[Collected data]
:::

-- pv_equiv track=rewrite | github.com/Michal0ss/WDI | WDI_algo/Zestaw_1/z29.py | is_multiply_of_sequence
-- ===== SOURCE A (Python) =====
-- def is_multiply_of_sequence(n):
--     k=1
--     while True:
--         an = k*k + k + 1
--         if an>n:
--             break
--         if n%an ==0:
--             return True
--         k+=1
--     return False
-- ===== SOURCE B (Python) =====
-- def is_multiply_of_sequence(n):
--     if n < 3:
--         return False
--     terms = set()
--     k = 1
--     while k * k + k + 1 <= n:
--         terms.add(k * k + k + 1)
--         k += 1
--     i = 1
--     while i * i <= n:
--         if n % i == 0 and (i in terms or n // i in terms):
--             return True
--         i += 1
--     return False
-- ===== Notes on version B (the rewrite author's own statement) =====
-- stated objective: alternative
-- what changed: B precomputes the set of sequence terms k²+k+1 ≤ n, then scans divisor pairs (i, n//i) for i up to √n and tests set membership, instead of A's single linear scan testing divisibility by each term in turn.
import Mathlib
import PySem

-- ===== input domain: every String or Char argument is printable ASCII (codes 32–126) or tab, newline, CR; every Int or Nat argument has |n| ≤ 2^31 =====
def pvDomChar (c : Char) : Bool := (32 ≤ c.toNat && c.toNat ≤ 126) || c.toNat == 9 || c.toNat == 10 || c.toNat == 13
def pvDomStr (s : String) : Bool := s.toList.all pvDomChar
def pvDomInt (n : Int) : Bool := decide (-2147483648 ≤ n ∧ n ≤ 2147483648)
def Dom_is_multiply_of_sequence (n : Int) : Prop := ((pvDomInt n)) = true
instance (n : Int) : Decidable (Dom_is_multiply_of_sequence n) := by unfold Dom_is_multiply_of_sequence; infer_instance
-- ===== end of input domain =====

-- B collects the sequence terms k²+k+1 ≤ n into a set and scans divisor pairs instead of
-- A's linear divisibility scan over k; objective: alternative.

-- ===== PORT A =====
-- A's while loop over k: break when the term exceeds n, return True when it divides n.
def pvGoA (n k : Int) : Bool :=
  if h : k * k + k + 1 > n then false
  else if PySem.Int.mod n (k * k + k + 1) = 0 then true
  else pvGoA n (k + 1)
termination_by (n + 1 - k).toNat
decreasing_by
  have h0 : 0 ≤ k * k := mul_self_nonneg k
  have h1 : k + 1 ≤ n := by linarith [not_lt.mp h]
  omega

def is_multiply_of_sequence (n : Int) : Bool := pvGoA n 1

-- ===== PORT B =====
-- B's first loop: add each sequence term to the set while it stays below n.
def pvTerms (n k : Int) (terms : PySem.Set Int) : PySem.Set Int :=
  if h : k * k + k + 1 ≤ n then
    pvTerms n (k + 1) (PySem.Set.add terms (k * k + k + 1))
  else terms
termination_by (n + 1 - k).toNat
decreasing_by
  have h0 : 0 ≤ k * k := mul_self_nonneg k
  have h1 : k + 1 ≤ n := by linarith
  omega

-- B's second loop: divisor scan while i² ≤ n; membership tests in the term set.
def pvGoB (n i : Int) (terms : PySem.Set Int) : Bool :=
  if h : i * i ≤ n then
    if PySem.Int.mod n i = 0 ∧
        (PySem.Set.contains terms i ∨
          PySem.Set.contains terms (PySem.Int.floordiv n i)) then true
    else pvGoB n (i + 1) terms
  else false
termination_by (n + 1 - i).toNat
decreasing_by
  have h1 : 0 ≤ i * i - i := by nlinarith [sq_nonneg (i - 1), sq_nonneg i]
  have h2 : i ≤ n := by linarith
  omega

def is_multiply_of_sequence_alt (n : Int) : Bool :=
  if n < 3 then false
  else pvGoB n 1 (pvTerms n 1 PySem.Set.empty)

-- ===== PRECONDITION & SPEC =====
def Spec_is_multiply_of_sequence (n : Int) (out : Bool) : Prop := out = is_multiply_of_sequence_alt n
instance (n : Int) (out : Bool) : Decidable (Spec_is_multiply_of_sequence n out) := by unfold Spec_is_multiply_of_sequence; infer_instance

-- ===== CLAIM (what is proved, stated in full; the proofs are below) =====
def Claim_equal_is_multiply_of_sequence : Prop := ∀ (n : Int), Dom_is_multiply_of_sequence n → Spec_is_multiply_of_sequence n (is_multiply_of_sequence n)

-- ===== LEMMAS AND PROOFS =====

-- A's loop returns true iff some j ≥ k has j*j+j+1 ≤ n dividing n.
theorem pvGoA_iff (n k : Int) (hk : 1 ≤ k) :
    pvGoA n k = true ↔ ∃ j, k ≤ j ∧ j * j + j + 1 ≤ n ∧ (j * j + j + 1) ∣ n := by
  revert hk
  induction k using pvGoA.induct (n := n) with
  | case1 k h =>
    intro hk
    rw [pvGoA, dif_pos h]
    simp only [Bool.false_eq_true, false_iff, not_exists]
    intro j; rintro ⟨hj, h1, -⟩
    have : k * k ≤ j * j := mul_le_mul (by omega) (by omega) (by omega) (by omega)
    omega
  | case2 k h hm =>
    intro hk
    rw [pvGoA, dif_neg h, if_pos hm]
    refine ⟨fun _ => ⟨k, le_refl k, by omega, ?_⟩, fun _ => rfl⟩
    exact (PySem.Int.mod_eq_zero_iff_dvd n _).mp hm
  | case3 k h hm ih =>
    intro hk
    rw [pvGoA, dif_neg h, if_neg hm]
    rw [ih (by omega)]
    constructor
    · rintro ⟨j, hj, h1, h2⟩; exact ⟨j, by omega, h1, h2⟩
    · rintro ⟨j, hj, h1, h2⟩
      refine ⟨j, ?_, h1, h2⟩
      rcases eq_or_lt_of_le hj with rfl | h'
      · exact absurd ((PySem.Int.mod_eq_zero_iff_dvd n _).mpr h2) hm
      · omega

-- membership in the collected term set
theorem mem_pvTerms (n k : Int) (s : PySem.Set Int) (hk : 1 ≤ k) (x : Int) :
    x ∈ pvTerms n k s ↔ x ∈ s ∨ ∃ j, k ≤ j ∧ j * j + j + 1 = x ∧ x ≤ n := by
  revert hk
  induction k, s using pvTerms.induct (n := n) with
  | case1 k s h ih =>
    intro hk
    rw [pvTerms, dif_pos h, ih (by omega)]
    rw [PySem.Set.mem_add]
    constructor
    · rintro (⟨hs | rfl⟩ | ⟨j, hj, rfl, hle⟩)
      · exact Or.inl hs
      · exact Or.inr ⟨k, le_refl k, rfl, h⟩
      · exact Or.inr ⟨j, by omega, rfl, hle⟩
    · rintro (hs | ⟨j, hj, rfl, hle⟩)
      · exact Or.inl (Or.inl hs)
      · rcases eq_or_lt_of_le hj with rfl | h'
        · exact Or.inl (Or.inr rfl)
        · exact Or.inr ⟨j, by omega, rfl, hle⟩
  | case2 k s h =>
    intro hk
    rw [pvTerms, dif_neg h]
    constructor
    · exact Or.inl
    · rintro (hs | ⟨j, hj, rfl, hle⟩)
      · exact hs
      · exfalso
        have : k * k ≤ j * j := mul_le_mul (by omega) (by omega) (by omega) (by omega)
        omega

-- B's divisor loop returns true iff some divisor j ≥ i with j*j ≤ n hits the set.
theorem pvGoB_iff (n i : Int) (T : PySem.Set Int) (hi : 1 ≤ i) :
    pvGoB n i T = true ↔
      ∃ j, i ≤ j ∧ j * j ≤ n ∧ j ∣ n ∧ (j ∈ T ∨ PySem.Int.floordiv n j ∈ T) := by
  revert hi
  induction i using pvGoB.induct (n := n) (terms := T) with
  | case1 i h hc =>
    intro hi
    rw [pvGoB, dif_pos h, if_pos hc]
    obtain ⟨hm, hor⟩ := hc
    refine ⟨fun _ => ⟨i, le_refl i, h, (PySem.Int.mod_eq_zero_iff_dvd n i).mp hm, ?_⟩, fun _ => rfl⟩
    rcases hor with hx | hx
    · exact Or.inl ((PySem.Set.contains_iff _ _).mp hx)
    · exact Or.inr ((PySem.Set.contains_iff _ _).mp hx)
  | case2 i h hc ih =>
    intro hi
    rw [pvGoB, dif_pos h, if_neg hc, ih (by omega)]
    constructor
    · rintro ⟨j, hj, h1, h2, h3⟩; exact ⟨j, by omega, h1, h2, h3⟩
    · rintro ⟨j, hj, h1, h2, h3⟩
      rcases eq_or_lt_of_le hj with heq | h'
      · subst heq
        exfalso
        apply hc
        refine ⟨(PySem.Int.mod_eq_zero_iff_dvd n i).mpr h2, ?_⟩
        rcases h3 with hx | hx
        · exact Or.inl ((PySem.Set.contains_iff _ _).mpr hx)
        · exact Or.inr ((PySem.Set.contains_iff _ _).mpr hx)
      · exact ⟨j, by omega, h1, h2, h3⟩
  | case3 i h =>
    intro hi
    rw [pvGoB, dif_neg h]
    simp only [Bool.false_eq_true, false_iff, not_exists]
    intro j; rintro ⟨hj, h1, -⟩
    have : i * i ≤ j * j := mul_le_mul (by omega) (by omega) (by omega) (by omega)
    omega

-- the divisor-pair scan over the term set finds a term divisor iff the linear scan does
theorem main_iff (n : Int) (h3 : 3 ≤ n) :
    is_multiply_of_sequence n = is_multiply_of_sequence_alt n := by
  unfold is_multiply_of_sequence is_multiply_of_sequence_alt
  rw [if_neg (by omega : ¬ n < 3)]
  rw [Bool.eq_iff_iff, pvGoA_iff n 1 (le_refl 1), pvGoB_iff n 1 _ (le_refl 1)]
  set T := pvTerms n 1 PySem.Set.empty with hTdef
  have hT : ∀ x, x ∈ T ↔ ∃ j, 1 ≤ j ∧ j * j + j + 1 = x ∧ x ≤ n := by
    intro x
    rw [hTdef, mem_pvTerms n 1 _ (le_refl 1) x]
    simp [PySem.Set.empty]
  constructor
  · rintro ⟨k, hk1, hle, hdvd⟩
    have hd3 : 3 ≤ k * k + k + 1 := by nlinarith
    have hdT : k * k + k + 1 ∈ T := (hT _).mpr ⟨k, hk1, rfl, hle⟩
    by_cases hsq : (k * k + k + 1) * (k * k + k + 1) ≤ n
    · exact ⟨k * k + k + 1, by omega, hsq, hdvd, Or.inl hdT⟩
    · have hsq' : n < (k * k + k + 1) * (k * k + k + 1) := not_le.mp hsq
      obtain ⟨c, hc⟩ := hdvd
      have hcpos : 0 < c := by nlinarith
      have hcd : c < k * k + k + 1 := by nlinarith
      refine ⟨c, by omega, by nlinarith, ⟨k * k + k + 1, by linarith [hc, mul_comm (k*k+k+1) c]⟩, Or.inr ?_⟩
      have hfd : PySem.Int.floordiv n c = k * k + k + 1 := by
        rw [PySem.Int.floordiv_eq_ediv_of_pos hcpos, hc]
        exact Int.mul_ediv_cancel _ (by omega)
      rw [hfd]; exact hdT
  · rintro ⟨i, hi1, hsq, hdvd, hT'⟩
    rcases hT' with hx | hx
    · obtain ⟨j, hj1, hji, hle⟩ := (hT i).mp hx
      exact ⟨j, hj1, by omega, by rw [hji]; exact hdvd⟩
    · obtain ⟨j, hj1, hji, hle⟩ := (hT _).mp hx
      have hipos : 0 < i := by omega
      have hfd : PySem.Int.floordiv n i = n / i := PySem.Int.floordiv_eq_ediv_of_pos hipos
      rw [hfd] at hji hle
      have hmul : i * (n / i) = n := Int.mul_ediv_cancel' hdvd
      refine ⟨j, hj1, by omega, ?_⟩
      rw [hji]
      exact ⟨i, by rw [mul_comm]; omega⟩

-- ===== VERDICT (by name: the statement is the Claim_ definition above) =====
theorem is_multiply_of_sequence_spec : Claim_equal_is_multiply_of_sequence := by
  intro n _
  unfold Spec_is_multiply_of_sequence
  rcases lt_or_ge n 3 with h | h
  · unfold is_multiply_of_sequence is_multiply_of_sequence_alt
    rw [pvGoA]
    simp [h]
  · exact main_iff n h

:::

• REQUIRED WORK: Say how many lines in the data hold the string "induct". No other content should accompany the number.

• SOLUTION TO THE EXERCISE: 3